記憶の片鱗で、ジョニーから聞かされた鬼人拳法の一部概要について、シルフィはいくらか思い出していた。
精神が不安定、あるいは未熟である場合、魔力制御などに支障が生じ、体の限界を無視した動きをしたり、制御しているつもりでも、逆に、意にそわない行動をしてしまう。

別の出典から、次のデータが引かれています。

-- pv_equiv track=rewrite | github.com/patleeman/Markov_Tells_A_Story | scanner.py | convert_punctuation
-- ===== SOURCE A (Python) =====
-- def convert_punctuation(text):
--     replacement = {
--             "<PERIOD>": ".",
--             "<COMMA>": ",",
--             "<SEMICOLON>": ";",
--             "<COLON>": ":",
--             "<EXCLAMATION>": "!",
--             "<QUESTION>": "?",
--         }
--
--     new_text = text
--     for item in replacement.keys():
--         new_text = new_text.replace(item, replacement[item])
--
--     return new_text
-- ===== SOURCE B (Python) =====
-- def convert_punctuation(text):
--     replacement = {
--             "<PERIOD>": ".",
--             "<COMMA>": ",",
--             "<SEMICOLON>": ";",
--             "<COLON>": ":",
--             "<EXCLAMATION>": "!",
--             "<QUESTION>": "?",
--         }
--     tokens = list(replacement.items())
--     out = []
--     i = 0
--     n = len(text)
--     while i < n:
--         for tok, punct in tokens:
--             if text.startswith(tok, i):
--                 out.append(punct)
--                 i += len(tok)
--                 break
--         else:
--             out.append(text[i])
--             i += 1
--     return "".join(out)
-- ===== Notes on version B (the rewrite author's own statement) =====
-- stated objective: alternative
-- what changed: B makes one left-to-right scan over the text, matching any of the six placeholder tokens at the current position and emitting its punctuation, instead of A's six sequential full-text str.replace passes.
import Mathlib
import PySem

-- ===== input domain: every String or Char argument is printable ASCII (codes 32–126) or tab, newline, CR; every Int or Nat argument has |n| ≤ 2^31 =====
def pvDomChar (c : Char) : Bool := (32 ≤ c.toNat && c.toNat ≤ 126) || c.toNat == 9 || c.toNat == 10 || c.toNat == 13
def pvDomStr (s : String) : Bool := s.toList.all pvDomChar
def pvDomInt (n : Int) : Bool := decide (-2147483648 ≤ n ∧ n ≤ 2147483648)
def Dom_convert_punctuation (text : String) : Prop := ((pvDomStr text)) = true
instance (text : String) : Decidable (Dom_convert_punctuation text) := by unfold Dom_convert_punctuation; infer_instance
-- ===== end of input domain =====

-- B replaces the six placeholder tokens in ONE left-to-right scan instead of A's six sequential full-text replace passes (alternative decomposition, same result).

-- ===== PORT A =====
def convert_punctuation (text : String) : String :=
  let replacement : PySem.Dict String String :=
    ((((((PySem.Dict.empty).insert "<PERIOD>" ".").insert "<COMMA>" ",").insert "<SEMICOLON>" ";").insert "<COLON>" ":").insert "<EXCLAMATION>" "!").insert "<QUESTION>" "?"
  replacement.keys.foldl (fun new_text item => PySem.Str.replace new_text item (replacement.getD item "")) text

-- ===== PORT B =====
-- the while-loop of Source B: at each position try the six tokens in dict order, else copy the character
def cpScan : List Char → List Char
  | [] => []
  | c :: t =>
    if "<PERIOD>".toList.isPrefixOf (c :: t) then '.' :: cpScan (t.drop 7)
    else if "<COMMA>".toList.isPrefixOf (c :: t) then ',' :: cpScan (t.drop 6)
    else if "<SEMICOLON>".toList.isPrefixOf (c :: t) then ';' :: cpScan (t.drop 10)
    else if "<COLON>".toList.isPrefixOf (c :: t) then ':' :: cpScan (t.drop 6)
    else if "<EXCLAMATION>".toList.isPrefixOf (c :: t) then '!' :: cpScan (t.drop 12)
    else if "<QUESTION>".toList.isPrefixOf (c :: t) then '?' :: cpScan (t.drop 9)
    else c :: cpScan t
termination_by l => l.length
decreasing_by all_goals simp [List.length_drop]

def convert_punctuation_alt (text : String) : String :=
  String.ofList (cpScan text.toList)

-- ===== PRECONDITION & SPEC =====
def Spec_convert_punctuation (text : String) (out : String) : Prop := out = convert_punctuation_alt text
instance (text : String) (out : String) : Decidable (Spec_convert_punctuation text out) := by unfold Spec_convert_punctuation; infer_instance

-- ===== CLAIM (what is proved, stated in full; the proofs are below) =====
def Claim_equal_convert_punctuation : Prop := ∀ (text : String), Dom_convert_punctuation text → Spec_convert_punctuation text (convert_punctuation text)

-- ===== LEMMAS AND PROOFS =====

-- a structural form of Python's str.replace (left-to-right, non-overlapping)
def repl (old new : List Char) : List Char → List Char
  | [] => []
  | c :: t =>
    if old.isPrefixOf (c :: t) then new ++ repl old new (t.drop (old.length - 1))
    else c :: repl old new t
termination_by l => l.length
decreasing_by all_goals simp [List.length_drop]

theorem repl_nil (old new : List Char) : repl old new [] = [] := by rw [repl]

theorem repl_cons (old new : List Char) (c : Char) (t : List Char) :
    repl old new (c :: t) = if old.isPrefixOf (c :: t) then new ++ repl old new (t.drop (old.length - 1))
    else c :: repl old new t := by rw [repl]

theorem cpScan_cons (c : Char) (t : List Char) :
    cpScan (c :: t) =
    (if "<PERIOD>".toList.isPrefixOf (c :: t) then '.' :: cpScan (t.drop 7)
    else if "<COMMA>".toList.isPrefixOf (c :: t) then ',' :: cpScan (t.drop 6)
    else if "<SEMICOLON>".toList.isPrefixOf (c :: t) then ';' :: cpScan (t.drop 10)
    else if "<COLON>".toList.isPrefixOf (c :: t) then ':' :: cpScan (t.drop 6)
    else if "<EXCLAMATION>".toList.isPrefixOf (c :: t) then '!' :: cpScan (t.drop 12)
    else if "<QUESTION>".toList.isPrefixOf (c :: t) then '?' :: cpScan (t.drop 9)
    else c :: cpScan t) := by rw [cpScan]

theorem go_eq_repl (old new : List Char) (ho : old ≠ []) :
    ∀ (fuel : Nat) (l acc : List Char), l.length ≤ fuel →
      PySem.Chars.replace.go old new fuel l acc = acc.reverse ++ repl old new l := by
  intro fuel
  induction fuel with
  | zero =>
    intro l acc hl
    have : l = [] := by cases l <;> simp_all
    subst this
    simp [PySem.Chars.replace.go, repl_nil]
  | succ n ih =>
    intro l acc hl
    match l with
    | [] => simp [PySem.Chars.replace.go, repl_nil]
    | c :: t =>
      obtain ⟨o, u, rfl⟩ : ∃ o u, old = o :: u := by
        cases old with
        | nil => exact absurd rfl ho
        | cons o u => exact ⟨o, u, rfl⟩
      rw [show PySem.Chars.replace.go (o :: u) new (n+1) (c :: t) acc
            = if (o :: u).isPrefixOf (c :: t)
              then PySem.Chars.replace.go (o :: u) new n ((c :: t).drop (o :: u).length) (new.reverse ++ acc)
              else PySem.Chars.replace.go (o :: u) new n t (c :: acc) from by
            simp [PySem.Chars.replace.go]]
      by_cases hp : (o :: u).isPrefixOf (c :: t)
      · rw [if_pos hp, ih _ _ (by simp at hl ⊢; omega), repl_cons, if_pos hp]
        simp [List.length_cons]
      · rw [if_neg hp, ih _ _ (by simp at hl ⊢; omega), repl_cons, if_neg hp]
        simp

theorem replace_eq_repl (s old new : List Char) (ho : old ≠ []) :
    PySem.Chars.replace s old new = repl old new s := by
  rw [PySem.Chars.replace]
  rw [if_neg (by simpa [List.isEmpty_iff] using ho)]
  simpa using go_eq_repl old new ho s.length s [] le_rfl

-- replacing a token by a single character r ∉ u never creates a new occurrence of u at the front
theorem not_prefix_repl (old : List Char) (r : Char) :
    ∀ (X u : List Char), u ≠ [] → r ∉ u → ¬ u <+: X → ¬ u <+: repl old [r] X := by
  intro X
  induction X with
  | nil =>
    intro u hu _ _
    rw [repl_nil]
    simpa using hu
  | cons c t ih =>
    intro u hu hr hX
    match u, hu with
    | u0 :: u', _ =>
      by_cases hp : old.isPrefixOf (c :: t)
      · rw [repl_cons, if_pos hp]
        intro h
        exact hr ((List.cons_prefix_cons.mp h).1 ▸ List.mem_cons_self)
      · rw [repl_cons, if_neg hp]
        intro h
        obtain ⟨h1, h2⟩ := List.cons_prefix_cons.mp h
        subst h1
        match u', h2 with
        | [], _ => exact hX (by simp)
        | v :: u'', h2 =>
          exact ih (v :: u'') (by simp) (fun hm => hr (List.mem_cons_of_mem _ hm))
            (fun hpre => hX (List.cons_prefix_cons.mpr ⟨rfl, hpre⟩)) h2

theorem repl_cons_not_prefix {old : List Char} {c : Char} {t : List Char} (new : List Char)
    (h : ¬ old <+: (c :: t)) : repl old new (c :: t) = c :: repl old new t := by
  rw [repl_cons, if_neg (fun hb => h (List.isPrefixOf_iff_prefix.mp hb))]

というような性質を持っていると、教わったことが有るのだ。
その話を聞いたヘレルスは、かなり難しい顔をする。
当然だろう、鬼人拳法なんて単語、鬼人である葵と行動していても、一切聞いた事が無いのだから。
「あの、葵さん、鬼人拳法って、何ですか?」
「……さぁ?」
「え?鬼人なのに、知らないの?」
「ああ、そんな技、一言も聞いたことないな、アンタの親父さんが勝手にそう呼んでいるのか、あるいは、アタシの出身とは、違うところの鬼人が、知っている可能性はあるな」
「そうなんだ」
葵の言葉を聞いて、なんとなくだが、シルフィはジョニーの言葉を思い出す。
鬼人拳法に関しては、あまり口外しない様に、という風に言われている。
だからこそ、ギルドに登録した時に、慌てて消してしまった。
聖職者のヘレルスは勿論、鬼人である葵が知らない、という事は、この辺りに居る人は、誰も知らない可能性が有る。
だが、アリサやアラクネ達は知っている。
となると、本当に教え広める事の出来ない、あるいは、広めてはいけない技である可能性が有る。

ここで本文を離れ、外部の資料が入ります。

-- pv_equiv track=rewrite | github.com/NgoHai0804/Project3 | a.py | check_patterns_in_line
-- ===== SOURCE A (Python) =====
-- from typing import List, Dict, Tuple, Optional, Any
--
-- def check_patterns_in_line(line: List[Any], mark: str) -> int:
--     pattern = "".join("X" if c == mark else "_" if c is None else "O" for c in line)
--     prio = 0
--     if "XXXX" in pattern:
--         prio += 10000
--     if "_XXX_" in pattern:
--         prio += 5000
--     if "XX_X" in pattern:
--         prio += 3000
--     if "XXX_X" in pattern:
--         prio += 8000
--     if "_XXXX" in pattern:
--         prio += 10000
--     if "XXXX_" in pattern:
--         prio += 10000
--     return prio
-- ===== SOURCE B (Python) =====
-- def check_patterns_in_line(line, mark):
--     pats = [("XXXX", 10000), ("_XXX_", 5000), ("XX_X", 3000),
--             ("XXX_X", 8000), ("_XXXX", 10000), ("XXXX_", 10000)]
--     flags = [False] * len(pats)
--     window = ""
--     for c in line:
--         ch = 'X' if c == mark else '_' if c is None else 'O'
--         window = (window + ch)[-5:]
--         flags = [fl or window.endswith(p) for fl, (p, _) in zip(flags, pats)]
--     return sum(s for fl, (_, s) in zip(flags, pats) if fl)
-- ===== Notes on version B (the rewrite author's own statement) =====
-- stated objective: alternative
-- what changed: B never builds the mapped pattern string and never runs substring searches: it makes one streaming pass over the raw line, mapping each cell on the fly, sliding a window of the last 5 mapped characters, and OR-ing six per-pattern presence flags (window.endswith) at each step; at the end it sums the scores of the set flags.
import Mathlib
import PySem

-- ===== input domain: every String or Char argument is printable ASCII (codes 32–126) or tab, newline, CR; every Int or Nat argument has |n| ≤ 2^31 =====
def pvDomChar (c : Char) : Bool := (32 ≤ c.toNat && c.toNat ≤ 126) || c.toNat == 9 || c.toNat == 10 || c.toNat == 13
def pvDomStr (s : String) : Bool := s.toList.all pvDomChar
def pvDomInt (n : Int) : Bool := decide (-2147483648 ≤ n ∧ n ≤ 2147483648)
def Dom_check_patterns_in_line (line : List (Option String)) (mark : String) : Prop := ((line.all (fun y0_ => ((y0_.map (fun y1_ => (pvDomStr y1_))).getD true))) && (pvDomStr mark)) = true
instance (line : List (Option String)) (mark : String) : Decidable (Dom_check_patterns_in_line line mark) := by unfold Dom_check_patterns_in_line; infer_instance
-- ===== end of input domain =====

-- B replaces A's build-the-mapped-string-then-six-substring-searches by one streaming pass over
-- the raw line with O(1) extra state (a window of the last 5 mapped chars plus six presence
-- flags); objective: alternative (same asymptotic cost, different traversal/decomposition).


-- ===== PORT A =====
def check_patterns_in_line (line : List (Option String)) (mark : String) : Int :=
  let pattern := PySem.Str.join "" (line.map (fun c =>
    if c == some mark then "X" else if c == none then "_" else "O"))
  let prio : Int := 0
  let prio := if PySem.Str.isIn "XXXX" pattern then prio + 10000 else prio
  let prio := if PySem.Str.isIn "_XXX_" pattern then prio + 5000 else prio
  let prio := if PySem.Str.isIn "XX_X" pattern then prio + 3000 else prio
  let prio := if PySem.Str.isIn "XXX_X" pattern then prio + 8000 else prio
  let prio := if PySem.Str.isIn "_XXXX" pattern then prio + 10000 else prio
  let prio := if PySem.Str.isIn "XXXX_" pattern then prio + 10000 else prio
  prio

-- ===== PORT B =====
-- Source B's pats table
def pvPats : List (List Char × Int) :=
  [("XXXX".toList, 10000), ("_XXX_".toList, 5000), ("XX_X".toList, 3000),
   ("XXX_X".toList, 8000), ("_XXXX".toList, 10000), ("XXXX_".toList, 10000)]

-- Source B's loop body: map the cell, slide the 5-char window ((window+ch)[-5:]),
-- OR each flag with window.endswith(p)
def pvStep (mark : String) (st : List Char × List Bool) (c : Option String) :
    List Char × List Bool :=
  let ch := if c == some mark then 'X' else if c == none then '_' else 'O'
  let window := PySem.List.slice (st.1 ++ [ch]) (some (-5)) none
  (window, List.zipWith (fun fl p => fl || PySem.Chars.endswith window p.1) st.2 pvPats)

def check_patterns_in_line_alt (line : List (Option String)) (mark : String) : Int :=
  let st := line.foldl (pvStep mark) ([], pvPats.map (fun _ => false))
  (st.2.zip pvPats).foldl (fun acc x => if x.1 then acc + x.2.2 else acc) 0

-- ===== PRECONDITION & SPEC =====
def Spec_check_patterns_in_line (line : List (Option String)) (mark : String) (out : Int) : Prop := out = check_patterns_in_line_alt line mark
instance (line : List (Option String)) (mark : String) (out : Int) : Decidable (Spec_check_patterns_in_line line mark out) := by unfold Spec_check_patterns_in_line; infer_instance

-- ===== CLAIM (what is proved, stated in full; the proofs are below) =====
def Claim_equal_check_patterns_in_line : Prop := ∀ (line : List (Option String)) (mark : String), Dom_check_patterns_in_line line mark → Spec_check_patterns_in_line line mark (check_patterns_in_line line mark)

-- ===== LEMMAS AND PROOFS =====

def pvCell (mark : String) (c : Option String) : Char :=
  if c == some mark then 'X' else if c == none then '_' else 'O'

-- A's pattern string, as a char list, is the cell map of the line.
theorem pvPattern_toList (line : List (Option String)) (mark : String) :
    (PySem.Str.join "" (line.map (fun c =>
      if c == some mark then "X" else if c == none then "_" else "O"))).toList
      = line.map (pvCell mark) := by
  rw [PySem.Str.toList_join]
  have h : (line.map (fun c => if c == some mark then "X" else if c == none then "_" else "O")).map String.toList
      = (line.map (pvCell mark)).map (fun c => [c]) := by
    simp only [List.map_map]
    refine List.map_congr_left (fun c _ => ?_)
    simp only [Function.comp, pvCell]
    split_ifs <;> rfl
  rw [h]
  exact PySem.Chars.join_nil_singletons _

-- a suffix of length ≤ 5 of W is a suffix of W's last-5 window, and conversely
theorem pv_suffix_drop_iff (p W : List Char) (hp : p.length ≤ 5) :
    p <:+ W.drop (W.length - 5) ↔ p <:+ W := by
  constructor
  · exact fun h => h.trans (List.drop_suffix _ _)
  · rintro ⟨u, hu⟩
    rcases Nat.le_total W.length 5 with h5 | h5
    · rw [Nat.sub_eq_zero_of_le h5]; simpa using ⟨u, hu⟩
    · rw [← hu]
      have hle : (u ++ p).length - 5 ≤ u.length := by rw [List.length_append]; omega
      rw [List.drop_append_of_le_length hle]
      exact List.suffix_append _ _

-- an infix of t++[c] is either an infix of t or a suffix of t++[c]
theorem pv_infix_concat (p t : List Char) (c : Char) :
    p <:+: (t ++ [c]) ↔ p <:+: t ∨ p <:+ (t ++ [c]) := by
  constructor
  · rintro ⟨u, v, huv⟩
    rcases List.eq_nil_or_concat v with rfl | ⟨v', d, rfl⟩
    · right; exact ⟨u, by simpa using huv⟩
    · left
      have h : (u ++ p ++ v') ++ [d] = t ++ [c] := by simpa using huv
      exact ⟨u, v', List.append_inj_left' h rfl⟩
  · rintro (⟨u, v, huv⟩ | ⟨u, hu⟩)
    · exact ⟨u, v ++ [c], by rw [← huv]; simp⟩
    · exact ⟨u, [], by simp [hu]⟩

-- one step of Source B's flag update is exact: occurrence in t++[c] = old occurrence OR the
-- new window ends with the pattern
theorem pv_flag_step (p t : List Char) (c : Char) (_hp : p ≠ []) (h5 : p.length ≤ 5) :
    (PySem.Chars.isIn p t
      || PySem.Chars.endswith ((t ++ [c]).drop ((t ++ [c]).length - 5)) p)
      = PySem.Chars.isIn p (t ++ [c]) := by
  have hw : PySem.Chars.endswith ((t ++ [c]).drop ((t ++ [c]).length - 5)) p
      = PySem.Chars.endswith (t ++ [c]) p := by
    rw [Bool.eq_iff_iff, PySem.Chars.endswith_iff, PySem.Chars.endswith_iff]
    exact pv_suffix_drop_iff p (t ++ [c]) h5
  rw [hw, Bool.eq_iff_iff]
  simp only [Bool.or_eq_true, PySem.Chars.endswith_iff]
  constructor
  · rintro (h | h)
    · exact (PySem.Chars.isIn_iff_infix _ _).mpr
        ((pv_infix_concat p t c).mpr (Or.inl ((PySem.Chars.isIn_iff_infix _ _).mp h)))
    · exact (PySem.Chars.isIn_iff_infix _ _).mpr ((pv_infix_concat p t c).mpr (Or.inr h))
  · intro h
    rcases (pv_infix_concat p t c).mp ((PySem.Chars.isIn_iff_infix _ _).mp h) with h | h
    · exact Or.inl ((PySem.Chars.isIn_iff_infix _ _).mpr h)
    · exact Or.inr h

-- zipWith over a mapped copy of the same list is a map
theorem pv_zipWith_map {α β : Type} (g : β → α → β) (f : α → β) (l : List α) :
    List.zipWith g (l.map f) l = l.map (fun p => g (f p) p) := by
  induction l with
  | nil => rfl
  | cons a l ih => simp [ih]

-- the window slide is exact: (window + ch)[-5:] of the last-5 window of t is the
-- last-5 window of t ++ [ch]
theorem pv_window (t : List Char) (ch : Char) :
    PySem.List.slice (t.drop (t.length - 5) ++ [ch]) (some (-5)) none
      = (t ++ [ch]).drop ((t ++ [ch]).length - 5) := by
  rw [PySem.List.slice_from_neg_ofNat _ 5 (by omega)]
  rcases Nat.lt_or_ge t.length 5 with h4 | h4
  · rw [Nat.sub_eq_zero_of_le (by omega : t.length ≤ 5), List.drop_zero]
  · have hlen : (t.drop (t.length - 5)).length = 5 := by simp; omega
    have h1 : (t.drop (t.length - 5) ++ [ch]).length - 5 = 1 := by
      rw [List.length_append, hlen]; rfl
    have h2 : (t ++ [ch]).length - 5 = t.length - 4 := by simp
    rw [h1, h2,
        List.drop_append_of_le_length (by omega : 1 ≤ (t.drop (t.length - 5)).length),
        List.drop_append_of_le_length (by omega : t.length - 4 ≤ t.length),
        List.drop_drop]
    congr 2
    omega

-- each of Source B's six patterns is nonempty and at most 5 chars long
theorem pv_pats_ok (p : List Char × Int) (hp : p ∈ pvPats) : p.1 ≠ [] ∧ p.1.length ≤ 5 := by
  simp only [pvPats, List.mem_cons, List.not_mem_nil, or_false] at hp
  rcases hp with rfl | rfl | rfl | rfl | rfl | rfl <;> exact ⟨by decide, by decide⟩

-- main invariant: folding Source B's step over `line` from the state describing a processed
-- mapped prefix t yields the state describing t ++ (mapped line)
theorem pv_fold_invariant (mark : String) (line : List (Option String)) (t : List Char) :
    line.foldl (pvStep mark)
      (t.drop (t.length - 5), pvPats.map (fun p => PySem.Chars.isIn p.1 t))
      = ((t ++ line.map (pvCell mark)).drop ((t ++ line.map (pvCell mark)).length - 5),
         pvPats.map (fun p => PySem.Chars.isIn p.1 (t ++ line.map (pvCell mark)))) := by
  induction line generalizing t with
  | nil => simp
  | cons c line ih =>
    have hstep : pvStep mark
        (t.drop (t.length - 5), pvPats.map (fun p => PySem.Chars.isIn p.1 t)) c
        = ((t ++ [pvCell mark c]).drop ((t ++ [pvCell mark c]).length - 5),
           pvPats.map (fun p => PySem.Chars.isIn p.1 (t ++ [pvCell mark c]))) := by
      simp only [pvStep]
      rw [(rfl : (if c == some mark then 'X' else if c == none then '_' else 'O')
                  = pvCell mark c)]
      rw [pv_window]
      simp only [Prod.mk.injEq]
      refine ⟨rfl, ?_⟩
      rw [pv_zipWith_map]
      refine List.map_congr_left (fun p hp => ?_)
      exact pv_flag_step p.1 t (pvCell mark c) (pv_pats_ok p hp).1 (pv_pats_ok p hp).2
    rw [List.foldl_cons, hstep, ih (t ++ [pvCell mark c])]
    simp

-- ===== VERDICT (by name: the statement is the Claim_ definition above) =====
theorem check_patterns_in_line_spec : Claim_equal_check_patterns_in_line := by
  intro line mark _
  unfold Spec_check_patterns_in_line check_patterns_in_line check_patterns_in_line_alt
  have hinit : (pvPats.map (fun _ => false) : List Bool)
      = pvPats.map (fun p => PySem.Chars.isIn p.1 ([] : List Char)) := by
    refine List.map_congr_left (fun p hp => ?_)
    rw [Eq.comm, PySem.Chars.isIn_eq_false_iff]
    intro h
    exact (pv_pats_ok p hp).1 (List.infix_nil.mp h)
  have h0 : (([] : List Char), pvPats.map (fun _ => false))
      = ((([] : List Char)).drop (([] : List Char).length - 5),
         pvPats.map (fun p => PySem.Chars.isIn p.1 ([] : List Char))) := by
    rw [hinit]; rfl
  simp only [h0, pv_fold_invariant mark line ([] : List Char), List.nil_append]
  simp only [PySem.Str.isIn_eq, pvPattern_toList, pvPats, List.map_cons, List.map_nil,
    List.zip_cons_cons, List.zip_nil_right, List.foldl_cons, List.foldl_nil]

「……そうなると、やはり、貴女の心の持ちようですね」
「やっぱり、そうだよね……でも、どうしたら」
「それは……」
「やっぱり筋肉だろ!!」
「は?」
心の持ちように関するアドバイスを、ヘレルスがシルフィに教えようとしたら、突然葵がとんでも理論を持ち掛けて来る。
葵曰く、落ち込んだ時は、一先ず筋トレして気分を紛らわせるようにしているようだ。
トレーニングをしていれば、暗い気分なんて吹き飛ぶし、キツイメニューをこなした後の爽快感で、自信もつくのだ。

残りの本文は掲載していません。